-- pv_equiv track=rewrite | github.com/fooziex/cs3420 | ai.py | pick_best_spot
-- ===== SOURCE A (Python) =====
-- def pick_best_spot(scoreboard):
--     #receives a list argument that returns the coordinates for the highest element in the list
--     max_score = 0
--     max_coords = (None,None)
--
--     for x in range(5):
--         for y in range(5):
--             if scoreboard[x][y] > max_score:
--                 max_score = scoreboard[x][y]
--                 max_coords = (x,y)
--
--     return max_coords
-- ===== SOURCE B (Python) =====
-- def pick_best_spot(scoreboard):
--     # two-pass: collect (value, x, y) triples in row-major order, take the max
--     # value, then locate its first occurrence; all values <= 0 -> (None, None)
--     triples = [(scoreboard[x][y], x, y) for x in range(5) for y in range(5)]
--     best = max(v for v, _, _ in triples)
--     if best > 0:
--         for v, x, y in triples:
--             if v == best:
--                 return (x, y)
--     return (None, None)
-- ===== Notes on version B (the rewrite author's own statement) =====
-- stated objective: alternative
-- what changed: A's single interleaved scan that updates a running max and its coordinates is replaced by a two-pass decomposition: build the 25 (value,x,y) triples, compute the max with builtin max(), then locate its first row-major occurrence; the >0 gate and first-occurrence tie-break are preserved.
import Mathlib
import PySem

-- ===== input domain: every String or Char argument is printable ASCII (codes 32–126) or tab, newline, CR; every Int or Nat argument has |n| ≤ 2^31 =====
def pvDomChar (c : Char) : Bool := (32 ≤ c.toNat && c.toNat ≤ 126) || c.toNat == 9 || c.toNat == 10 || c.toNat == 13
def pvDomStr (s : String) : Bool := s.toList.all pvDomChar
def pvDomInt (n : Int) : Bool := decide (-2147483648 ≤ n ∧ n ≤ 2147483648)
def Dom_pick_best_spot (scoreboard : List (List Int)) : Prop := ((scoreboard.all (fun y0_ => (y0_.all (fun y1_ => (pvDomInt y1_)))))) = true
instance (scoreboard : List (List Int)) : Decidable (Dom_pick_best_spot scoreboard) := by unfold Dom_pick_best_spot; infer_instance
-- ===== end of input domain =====

-- B replaces A's single running-max scan by a two-pass decomposition (collect triples, max, locate): alternative, not faster.

-- scoreboard[x][y]; exact under Pre_ (both indexes in range, so pyGet? is some)
def pvCell (scoreboard : List (List Int)) (x y : Int) : Int :=
  (PySem.List.pyGet? ((PySem.List.pyGet? scoreboard x).getD []) y).getD 0

-- ===== PORT A =====
def pick_best_spot (scoreboard : List (List Int)) : Option Int × Option Int :=
  ((PySem.List.pyRange 0 5 1).foldl
    (fun st x => (PySem.List.pyRange 0 5 1).foldl
      (fun st y =>
        if pvCell scoreboard x y > st.1 then (pvCell scoreboard x y, (some x, some y)) else st)
      st)
    ((0 : Int), ((none : Option Int), (none : Option Int)))).2

-- ===== PORT B =====
-- the row-major list comprehension of (value, x, y) triples
def pvTriples (scoreboard : List (List Int)) : List (Int × Int × Int) :=
  (PySem.List.pyRange 0 5 1).flatMap
    (fun x => (PySem.List.pyRange 0 5 1).map (fun y => (pvCell scoreboard x y, x, y)))

def pick_best_spot_alt (scoreboard : List (List Int)) : Option Int × Option Int :=
  let triples := pvTriples scoreboard
  let best := (PySem.List.max? (triples.map (fun t => t.1)) (fun v => v)).getD 0
  if best > 0 then
    match triples.find? (fun t => t.1 == best) with
    | some t => (some t.2.1, some t.2.2)
    | none => (none, none)
  else (none, none)

-- ===== PRECONDITION & SPEC =====
-- Pre_: A indexes scoreboard[x][y] for all x,y in 0..4, so it raises IndexError unless
-- there are at least 5 rows and each of the first 5 rows has at least 5 entries.
def Pre_pick_best_spot (scoreboard : List (List Int)) : Prop :=
  5 ≤ scoreboard.length ∧ ∀ row ∈ scoreboard.take 5, 5 ≤ row.length
instance (scoreboard : List (List Int)) : Decidable (Pre_pick_best_spot scoreboard) := by
  unfold Pre_pick_best_spot; infer_instance
def pvWitness_pick_best_spot : List (List Int) :=
  [[0,0,0,0,0],[0,0,0,0,0],[0,0,3,0,0],[0,0,0,0,0],[0,0,0,0,0]]
def Spec_pick_best_spot (scoreboard : List (List Int)) (out : Option Int × Option Int) : Prop := out = pick_best_spot_alt scoreboard
instance (scoreboard : List (List Int)) (out : Option Int × Option Int) : Decidable (Spec_pick_best_spot scoreboard out) := by unfold Spec_pick_best_spot; infer_instance

-- ===== CLAIM (what is proved, stated in full; the proofs are below) =====
def Claim_equal_pick_best_spot : Prop := ∀ (scoreboard : List (List Int)), Dom_pick_best_spot scoreboard → Pre_pick_best_spot scoreboard → Spec_pick_best_spot scoreboard (pick_best_spot scoreboard)

-- ===== LEMMAS AND PROOFS =====

-- A's loop body, as a step over one (value, x, y) triple
def pvStep (st : Int × (Option Int × Option Int)) (t : Int × Int × Int) :
    Int × (Option Int × Option Int) :=
  if t.1 > st.1 then (t.1, (some t.2.1, some t.2.2)) else st

lemma pyRange5 : PySem.List.pyRange 0 5 1 = [0, 1, 2, 3, 4] := by decide

-- A's nested range loop IS the fold of pvStep over the triple list
lemma pickA_as_fold (scoreboard : List (List Int)) :
    pick_best_spot scoreboard
      = (List.foldl pvStep ((0 : Int), (none, none)) (pvTriples scoreboard)).2 := by
  simp only [pick_best_spot, pvTriples, List.foldl_flatMap, List.foldl_map, pvStep]

-- a running max over a projection is the running max over the mapped list
lemma foldl_max_proj (L : List (Int × Int × Int)) (a : Int) :
    L.foldl (fun a t => max a t.1) a = (L.map (fun t => t.1)).foldl max a := by
  induction L generalizing a with
  | nil => rfl
  | cons t L ih => simp [ih]

-- characterisation of the running-max fold: final max is the fold of max, and the
-- coordinates are the first triple attaining it (or the start coords if none beats m)
lemma foldl_pvStep (L : List (Int × Int × Int)) (m : Int) (c : Option Int × Option Int) :
    List.foldl pvStep (m, c) L
      = (if L.foldl (fun a t => max a t.1) m > m then
           (L.foldl (fun a t => max a t.1) m,
            match L.find? (fun t => t.1 == L.foldl (fun a t => max a t.1) m) with
            | some t => (some t.2.1, some t.2.2)
            | none => c)
         else (m, c)) := by
  induction L generalizing m c with
  | nil => simp
  | cons t L ih =>
    simp only [List.foldl_cons]
    by_cases h : t.1 > m
    · rw [show pvStep (m, c) t = (t.1, (some t.2.1, some t.2.2)) from by simp [pvStep, h]]
      rw [ih]
      have hmax : List.foldl (fun a t => max a t.1) (max m t.1) L
          = List.foldl (fun a t => max a t.1) t.1 L := by
        rw [max_eq_right (le_of_lt h)]
      simp only [hmax]
      set M := List.foldl (fun a t => max a t.1) t.1 L with hMdef
      have hle : t.1 ≤ M := (PySem.List.le_foldl_max_int L (fun t => t.1) t.1).1
      by_cases h2 : M > t.1
      · have hne : (t.1 == M) = false := by simp; omega
        rw [if_pos h2, if_pos (lt_trans h h2)]
        rw [List.find?_cons_of_neg (by simp [hne])]
        have hmem : M ∈ L.map (fun t => t.1) := by
          have hm := PySem.List.foldl_max_mem (L.map (fun t => t.1)) t.1
          rw [← foldl_max_proj] at hm
          rcases hm with h' | h'
          · omega
          · exact h'
        obtain ⟨s, hs, hsv⟩ := List.mem_map.mp hmem
        cases hfind : List.find? (fun t => t.1 == M) L with
        | some s' => rfl
        | none =>
          exfalso
          have hnone := List.find?_eq_none.mp hfind s hs
          simp [hsv] at hnone
      · have hMeq : M = t.1 := le_antisymm (not_lt.mp h2) hle
        rw [if_neg h2, if_pos (by omega : M > m)]
        rw [List.find?_cons_of_pos (by simp [hMeq])]
        simp [hMeq]
    · rw [show pvStep (m, c) t = (m, c) from by simp [pvStep, h]]
      rw [ih]
      have hmax : List.foldl (fun a t => max a t.1) (max m t.1) L
          = List.foldl (fun a t => max a t.1) m L := by
        rw [max_eq_left (not_lt.mp h)]
      simp only [hmax]
      set M := List.foldl (fun a t => max a t.1) m L with hMdef
      by_cases h2 : M > m
      · have hne : (t.1 == M) = false := by simp; omega
        rw [if_pos h2, if_pos h2]
        rw [List.find?_cons_of_neg (by simp [hne])]
      · rw [if_neg h2, if_neg h2]

-- fold of max started at 0 is max 0 (python max of the values)
lemma foldl_max_from_zero (v : Int) (vs : List Int) :
    List.foldl max (0 : Int) (v :: vs) = max 0 (List.foldl max v vs) := by
  simpa using List.foldl_assoc (op := (max : Int → Int → Int)) (l := vs) (a₁ := 0) (a₂ := v)

theorem pick_best_spot_equal (scoreboard : List (List Int)) :
    pick_best_spot scoreboard = pick_best_spot_alt scoreboard := by
  rw [pickA_as_fold, foldl_pvStep]
  simp only [pick_best_spot_alt, foldl_max_proj]
  cases hT : pvTriples scoreboard with
  | nil =>
    exfalso
    have := congrArg List.length hT
    simp [pvTriples, pyRange5] at this
  | cons t rest =>
    simp only [List.map_cons, foldl_max_from_zero, PySem.List.max?_id_cons, Option.getD_some]
    split_ifs with h1 h2 h2
    · rw [max_eq_right (le_of_lt h2)]
    · exact absurd ((lt_max_iff.mp h1).resolve_left (lt_irrefl 0)) h2
    · exact absurd (lt_of_lt_of_le h2 (le_max_right 0 _)) h1
    · rfl

-- ===== VERDICT (by name: the statement is the Claim_ definition above) =====
theorem pick_best_spot_spec : Claim_equal_pick_best_spot := by
  intro sb _ _
  unfold Spec_pick_best_spot
  exact pick_best_spot_equal sb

*Instructions to follow*.
Above are the records; repeat exactly the lines from the one holding "def pvTriples (scoreboard" down to the one holding "-- Pre_: A indexes", end lines included.

*Answer box*.
def pvTriples (scoreboard : List (List Int)) : List (Int × Int × Int) :=
  (PySem.List.pyRange 0 5 1).flatMap
    (fun x => (PySem.List.pyRange 0 5 1).map (fun y => (pvCell scoreboard x y, x, y)))

def pick_best_spot_alt (scoreboard : List (List Int)) : Option Int × Option Int :=
  let triples := pvTriples scoreboard
  let best := (PySem.List.max? (triples.map (fun t => t.1)) (fun v => v)).getD 0
  if best > 0 then
    match triples.find? (fun t => t.1 == best) with
    | some t => (some t.2.1, some t.2.2)
    | none => (none, none)
  else (none, none)

-- ===== PRECONDITION & SPEC =====
-- Pre_: A indexes scoreboard[x][y] for all x,y in 0..4, so it raises IndexError unless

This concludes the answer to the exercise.